Accessorial charges, detention fees, and TONU rates must be explicitly excluded from this stage. Those elements belong to Accessorial Charge Taxonomy Mapping and should be parsed into separate normalized tables to maintain audit traceability.

Step 4: Error Handling & Operational Resilience

Production extraction pipelines must fail gracefully, log deterministically, and preserve raw inputs for forensic analysis. Implement the following error-handling strategies:

  • Structured Logging: Emit JSON-formatted logs at INFO, WARN, and ERROR levels. Include carrier_scac, source_file_hash, and record_index in every log entry for traceability.
  • Transient Failure Retries: Wrap network calls or database lookups in exponential backoff with jitter. Limit retries to 3 attempts before escalating to DLQ.
  • Schema Violation Routing: When ValidationError occurs, capture the raw row, attach the Pydantic error context, and publish to a Kafka topic or S3 DLQ prefix. Do not halt batch processing for isolated row failures.
  • Idempotent Writes: Use UPSERT operations keyed on the composite lane key. Include a processed_at timestamp to track pipeline execution windows.
import hashlib
from pydantic import ValidationError
from typing import Iterator

def extract_and_normalize(raw_records: Iterator[dict]) -> Iterator[FTLBaseRate]:
    for idx, record in enumerate(raw_records):
        try:
            normalized = FTLBaseRate(**record)
            yield normalized
        except ValidationError as e:
            logger.error(
                "Schema validation failed",
                extra={
                    "record_index": idx,
                    "carrier_scac": record.get("carrier_scac", "UNKNOWN"),
                    "validation_errors": e.errors()
                }
            )
            # Route to DLQ implementation here
            continue
        except Exception as e:
            logger.critical("Unrecoverable extraction error", exc_info=True)
            raise

Step 5: Output Generation & Downstream Handoff

Upon successful extraction and normalization, write the dataset to a version-controlled Parquet partition.
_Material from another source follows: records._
-- pv_equiv track=rewrite | github.com/justits/algorithms | google_code_jam/2008/RoundQualification/TrainTimetable/Solution.py | find_trains
-- ===== SOURCE A (Python) =====
-- def find_trains(trip, empty):
--     trip = sorted(trip)
--     empty = sorted(empty)
--     i = 0
--     trains = 0
--     for t in trip:
--         if i < len(empty) and empty[i] <= t:
--             i += 1
--         else:
--             trains += 1
--     return trains
-- ===== SOURCE B (Python) =====
-- def find_trains(trip, empty):
--     # One merged chronological sweep: encode each empty at time e as event 2*e
--     # and each trip at time t as event 2*t+1, so sorting the single event list
--     # puts empties before trips at equal times; sweep once counting availables.
--     events = sorted([2 * e for e in empty] + [2 * t + 1 for t in trip])
--     avail = 0
--     trains = 0
--     for ev in events:
--         if ev % 2:
--             if avail:
--                 avail -= 1
--             else:
--                 trains += 1
--         else:
--             avail += 1
--     return trains
-- ===== Notes on version B (the rewrite author's own statement) =====
-- stated objective: alternative
-- what changed: Replaces the two-sorted-lists pointer walk (index i into empty consumed against each trip) by a single merged chronological event stream (2*e for empties, 2*t+1 for trips, so ties put empties first) swept once with an 'available' counter.
import Mathlib
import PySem

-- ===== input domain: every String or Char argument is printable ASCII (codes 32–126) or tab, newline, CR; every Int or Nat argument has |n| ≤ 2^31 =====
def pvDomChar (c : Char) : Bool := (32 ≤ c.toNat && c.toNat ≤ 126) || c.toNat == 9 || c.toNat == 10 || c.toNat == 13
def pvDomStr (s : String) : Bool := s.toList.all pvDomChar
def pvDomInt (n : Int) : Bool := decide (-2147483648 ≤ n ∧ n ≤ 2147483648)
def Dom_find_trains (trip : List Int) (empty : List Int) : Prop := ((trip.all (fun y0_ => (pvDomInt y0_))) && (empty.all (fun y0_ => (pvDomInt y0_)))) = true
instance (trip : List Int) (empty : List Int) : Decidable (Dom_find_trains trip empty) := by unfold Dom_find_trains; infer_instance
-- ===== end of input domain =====

-- B replaces A's two-sorted-lists pointer walk with a single merged chronological
-- event sweep (alternative decomposition, same O(n log n) cost).


-- ===== PORT A =====
-- loop body of A: state (i, trains); 'empty[i]' sits under the guard 'i < len(empty)',
-- so the '.getD 0' default of the exact pyGet? is never taken
def stepA (es : List Int) (s : Int × Int) (t : Int) : Int × Int :=
  if s.1 < (es.length : Int) ∧ (PySem.List.pyGet? es s.1).getD 0 ≤ t then (s.1 + 1, s.2)
  else (s.1, s.2 + 1)

def find_trains (trip : List Int) (empty : List Int) : Int :=
  let ts := PySem.List.sorted trip (fun x => x) false
  let es := PySem.List.sorted empty (fun x => x) false
  let r := ts.foldl (stepA es) (0, 0)
  r.2

-- ===== PORT B =====
-- loop body of B: state (avail, trains); 'if ev % 2:' / 'if avail:' are Python truthiness (≠ 0)
def stepB (s : Int × Int) (ev : Int) : Int × Int :=
  if PySem.Int.mod ev 2 ≠ 0 then
    (if s.1 ≠ 0 then (s.1 - 1, s.2) else (s.1, s.2 + 1))
  else (s.1 + 1, s.2)

def find_trains_alt (trip : List Int) (empty : List Int) : Int :=
  let events := PySem.List.sorted
      ((empty.map (fun e => 2 * e)) ++ (trip.map (fun t => 2 * t + 1))) (fun x => x) false
  let r := events.foldl stepB (0, 0)
  r.2

-- ===== PRECONDITION & SPEC =====
def Spec_find_trains (trip : List Int) (empty : List Int) (out : Int) : Prop := out = find_trains_alt trip empty
instance (trip : List Int) (empty : List Int) (out : Int) : Decidable (Spec_find_trains trip empty out) := by unfold Spec_find_trains; infer_instance

-- ===== CLAIM (what is proved, stated in full; the proofs are below) =====
def Claim_equal_find_trains : Prop := ∀ (trip : List Int) (empty : List Int), Dom_find_trains trip empty → Spec_find_trains trip empty (find_trains trip empty)

-- ===== LEMMAS AND PROOFS =====

-- Common reference form of A's loop: trips against the remaining (sorted) empties.
def aLoop : List Int → List Int → Int → Int
  | [], _, k => k
  | _ :: ts, [], k => aLoop ts [] (k + 1)
  | t :: ts, e :: es, k => if e ≤ t then aLoop ts es k else aLoop ts (e :: es) (k + 1)

-- A's indexed fold equals aLoop on the dropped suffix of the empties.
theorem foldA_eq_aLoop (es : List Int) :
    ∀ (ts : List Int) (i : Nat) (k : Int),
      (ts.foldl (stepA es) ((i : Int), k)).2 = aLoop ts (es.drop i) k := by
  intro ts
  induction ts with
  | nil => intro i k; simp [aLoop]
  | cons t ts ih =>
    intro i k
    rcases hd : es.drop i with _ | ⟨e, rest⟩
    · have hge : es.length ≤ i := by
        by_contra h
        exact absurd hd (by simp [List.drop_eq_nil_iff]; omega)
      have hcond : ¬ ((i : Int) < (es.length : Int) ∧ (PySem.List.pyGet? es (i : Int)).getD 0 ≤ t) := by
        rintro ⟨h1, -⟩; omega
      simp only [List.foldl_cons, stepA, if_neg hcond]
      have h2 := ih i (k + 1)
      rw [hd] at h2
      rw [h2, aLoop]
    · have hget : es[i]? = some e := by
        have h := congrArg (fun l => l[0]?) hd
        simpa [List.getElem?_drop] using h
      have hlt : i < es.length := (List.getElem?_eq_some_iff.mp hget).1
      have hcond : ((i : Int) < (es.length : Int) ∧ (PySem.List.pyGet? es (i : Int)).getD 0 ≤ t)
          ↔ (e ≤ t) := by
        rw [PySem.List.pyGet?_natCast, hget]
        simp
        omega
      have hd1 : es.drop (i + 1) = rest := by
        have h := congrArg List.tail hd
        simpa [List.tail_drop] using h
      by_cases he : e ≤ t
      · simp only [List.foldl_cons, stepA, if_pos (hcond.mpr he)]
        have h1 : ((i : Int) + 1) = ((i + 1 : Nat) : Int) := by push_cast; ring
        rw [h1, ih (i + 1) k, hd1, aLoop, if_pos he]
      · simp only [List.foldl_cons, stepA, if_neg (fun hc => he (hcond.mp hc))]
        have h2 := ih i (k + 1)
        rw [hd] at h2
        rw [h2, aLoop, if_neg he]

theorem stepB_even (a k e : Int) : stepB (a, k) (2 * e) = (a + 1, k) := by
  simp [stepB]

theorem stepB_odd_pos (a k t : Int) (h : a ≠ 0) : stepB (a, k) (2 * t + 1) = (a - 1, k) := by
  simp [stepB, h]

theorem stepB_odd_zero (k t : Int) : stepB (0, k) (2 * t + 1) = (0, k + 1) := by
  simp [stepB]

-- sweeping a run of empty-events only increments 'avail', never 'trains'
theorem evenSweep (E : List Int) : ∀ (a k : Int),
    ((E.map (fun e => 2 * e)).foldl stepB (a, k)).2 = k := by
  induction E with
  | nil => intro a k; simp
  | cons e E ih =>
    intro a k
    rw [List.map_cons, List.foldl_cons, stepB_even]
    exact ih (a + 1) k

-- sweeping trip-events only: each consumes an available past empty or adds a train
theorem oddSweep : ∀ (T P : List Int) (k : Int),
    (∀ p ∈ P, ∀ t ∈ T, p ≤ t) →
    ((T.map (fun t => 2 * t + 1)).foldl stepB ((P.length : Int), k)).2 = aLoop T P k := by
  intro T
  induction T with
  | nil => intro P k _; simp [aLoop]
  | cons t T ih =>
    intro P k hPT
    rw [List.map_cons, List.foldl_cons]
    rcases P with _ | ⟨p, P'⟩
    · rw [List.length_nil, Nat.cast_zero, stepB_odd_zero]
      have h := ih [] (k + 1) (by simp)
      rw [List.length_nil, Nat.cast_zero] at h
      rw [h, aLoop]
    · have hp : p ≤ t := hPT p (by simp) t (by simp)
      have hc : (((p :: P').length : Nat) : Int) = (P'.length : Int) + 1 := by
        rw [List.length_cons]; push_cast; ring
      rw [hc, stepB_odd_pos _ _ _ (by omega)]
      have hc2 : ((P'.length : Int) + 1 - 1) = (P'.length : Int) := by ring
      rw [hc2, ih P' k (fun q hq u hu => hPT q (by simp [hq]) u (by simp [hu])), aLoop,
        if_pos hp]

theorem merge_cons_left (e t : Int) (E T : List Int) (h : e ≤ t) :
    ((e :: E).map (fun x => 2 * x)).merge ((t :: T).map (fun x => 2 * x + 1))
        (fun a b => decide (a ≤ b))
      = (2 * e) :: (E.map (fun x => 2 * x)).merge ((t :: T).map (fun x => 2 * x + 1))
        (fun a b => decide (a ≤ b)) := by
  simp only [List.map_cons]
  rw [List.cons_merge_cons, if_pos (by simp only [decide_eq_true_eq]; omega)]

theorem merge_cons_right (e t : Int) (E T : List Int) (h : ¬ e ≤ t) :
    ((e :: E).map (fun x => 2 * x)).merge ((t :: T).map (fun x => 2 * x + 1))
        (fun a b => decide (a ≤ b))
      = (2 * t + 1) :: ((e :: E).map (fun x => 2 * x)).merge (T.map (fun x => 2 * x + 1))
        (fun a b => decide (a ≤ b)) := by
  simp only [List.map_cons]
  rw [List.cons_merge_cons, if_neg (by simp only [decide_eq_true_eq]; omega)]

-- main correspondence: the merged event sweep equals A's pointer walk,
-- with 'avail' = number of already-seen unmatched empties P (all ≤ every future trip)
theorem mainSweep : ∀ (E T P : List Int) (k : Int),
    (∀ p ∈ P, ∀ t ∈ T, p ≤ t) → T.Pairwise (· ≤ ·) →
    (((E.map (fun e => 2 * e)).merge (T.map (fun t => 2 * t + 1))
        (fun a b => decide (a ≤ b))).foldl stepB ((P.length : Int), k)).2
      = aLoop T (P ++ E) k := by
  intro E
  induction E with
  | nil =>
    intro T P k hPT _
    rw [List.map_nil, List.nil_merge, oddSweep T P k hPT, List.append_nil]
  | cons e E ihE =>
    intro T
    induction T with
    | nil =>
      intro P k _ _
      have hm : ((e :: E).map (fun x => 2 * x)).merge (([] : List Int).map (fun x => 2 * x + 1))
          (fun a b => decide (a ≤ b)) = (e :: E).map (fun x => 2 * x) := by simp
      rw [hm, evenSweep (e :: E) _ k, aLoop]
    | cons t T ihT =>
      intro P k hPT hT
      by_cases hle : e ≤ t
      · rw [merge_cons_left e t E T hle, List.foldl_cons, stepB_even]
        have hPT' : ∀ p ∈ P ++ [e], ∀ u ∈ t :: T, p ≤ u := by
          intro p hp u hu
          rcases List.mem_append.mp hp with h2 | h2
          · exact hPT p h2 u hu
          · have hpe : p = e := by simpa using h2
            rcases List.mem_cons.mp hu with h3 | h3
            · omega
            · have := (List.pairwise_cons.mp hT).1 u h3
              omega
        have hlen : ((P.length : Int) + 1) = (((P ++ [e]).length : Nat) : Int) := by
          rw [List.length_append, List.length_cons, List.length_nil]; push_cast; ring
        rw [hlen, ihE (t :: T) (P ++ [e]) k hPT' hT]
        have : (P ++ [e]) ++ E = P ++ e :: E := by simp
        rw [this]
      · rw [merge_cons_right e t E T hle, List.foldl_cons]
        have hT' : T.Pairwise (· ≤ ·) := (List.pairwise_cons.mp hT).2
        rcases P with _ | ⟨p, P'⟩
        · rw [List.length_nil, Nat.cast_zero, stepB_odd_zero]
          have h := ihT [] (k + 1) (by simp) hT'
          rw [List.length_nil, Nat.cast_zero, List.nil_append] at h
          rw [List.nil_append, h, aLoop, if_neg hle]
        · have hp : p ≤ t := hPT p (by simp) t (by simp)
          have hc : (((p :: P').length : Nat) : Int) = (P'.length : Int) + 1 := by
            rw [List.length_cons]; push_cast; ring
          rw [hc, stepB_odd_pos _ _ _ (by omega)]
          have hc2 : ((P'.length : Int) + 1 - 1) = (P'.length : Int) := by ring
          rw [hc2, ihT P' k (fun q hq u hu => hPT q (by simp [hq]) u (by simp [hu])) hT',
            List.cons_append, aLoop, if_pos hp]

-- sorted of a concatenation of two already-sorted lists = their merge
theorem sorted_append_eq_merge (xs ys : List Int)
    (hx : xs.Pairwise (· ≤ ·)) (hy : ys.Pairwise (· ≤ ·)) :
    PySem.List.sorted (xs ++ ys) (fun x => x) false
      = xs.merge ys (fun a b => decide (a ≤ b)) := by
  apply List.eq_of_perm_of_sorted (le := fun a b : Int => a ≤ b)
  · intro a b _ _ h1 h2; omega
  · exact PySem.List.sorted_pairwise _ _
  · have h := List.sorted_merge (le := fun a b : Int => decide (a ≤ b))
      (by intro a b c h1 h2; simp at h1 h2 ⊢; omega)
      (by intro a b; simp; omega) xs ys
      (hx.imp (by intro a b h; simpa using h)) (hy.imp (by intro a b h; simpa using h))
    exact h.imp (by intro a b h; simpa using h)
  · exact (PySem.List.sorted_perm _ _ _).trans (List.merge_perm_append _).symm

theorem find_trains_eq_alt (trip empty : List Int) :
    find_trains trip empty = find_trains_alt trip empty := by
  have hA : find_trains trip empty
      = aLoop (PySem.List.sorted trip (fun x => x) false)
              (PySem.List.sorted empty (fun x => x) false) 0 := by
    have h := foldA_eq_aLoop (PySem.List.sorted empty (fun x => x) false)
      (PySem.List.sorted trip (fun x => x) false) 0 0
    simpa [find_trains] using h
  have hpx : ((PySem.List.sorted empty (fun x => x) false).map (fun e => 2 * e)).Pairwise
      (fun a b : Int => a ≤ b) :=
    (PySem.List.sorted_pairwise empty (fun x => x)).map _ (by intro a b h; omega)
  have hpy : ((PySem.List.sorted trip (fun x => x) false).map (fun t => 2 * t + 1)).Pairwise
      (fun a b : Int => a ≤ b) :=
    (PySem.List.sorted_pairwise trip (fun x => x)).map _ (by intro a b h; omega)
  have hperm : (empty.map (fun e => 2 * e) ++ trip.map (fun t => 2 * t + 1)).Perm
      ((PySem.List.sorted empty (fun x => x) false).map (fun e => 2 * e)
        ++ (PySem.List.sorted trip (fun x => x) false).map (fun t => 2 * t + 1)) :=
    List.Perm.append ((PySem.List.sorted_perm empty _ _).map _).symm
      ((PySem.List.sorted_perm trip _ _).map _).symm
  have hev : PySem.List.sorted
      (empty.map (fun e => 2 * e) ++ trip.map (fun t => 2 * t + 1)) (fun x => x) false
      = ((PySem.List.sorted empty (fun x => x) false).map (fun e => 2 * e)).merge
          ((PySem.List.sorted trip (fun x => x) false).map (fun t => 2 * t + 1))
          (fun a b => decide (a ≤ b)) := by
    rw [PySem.List.sorted_eq_sorted_of_perm _ _ _ (fun a b h => h) hperm]
    exact sorted_append_eq_merge _ _ hpx hpy
  have hM := mainSweep (PySem.List.sorted empty (fun x => x) false)
      (PySem.List.sorted trip (fun x => x) false) [] 0 (by simp)
      (PySem.List.sorted_pairwise trip (fun x => x))
  rw [hA]
  simp only [find_trains_alt, hev]
  simpa using hM.symm

-- ===== VERDICT (by name: the statement is the Claim_ definition above) =====
theorem find_trains_spec : Claim_equal_find_trains := by
  intro trip empty _
  unfold Spec_find_trains
  exact find_trains_eq_alt trip empty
Partition by carrier_scac and effective_date to optimize downstream query performance. Include a metadata manifest containing:

  • Pipeline execution ID
  • Source file checksums
  • Record counts (total, valid, rejected)
  • Schema version identifier

The output dataset is immediately available to validation engines for threshold checking, historical variance analysis, and compliance reporting. By maintaining strict stage boundaries, FTL base rate extraction ensures that downstream audit logic operates on clean, type-safe, and versioned pricing data. This separation of concerns prevents validation rules from leaking into parsing logic and guarantees reproducible audit trails across contract lifecycles.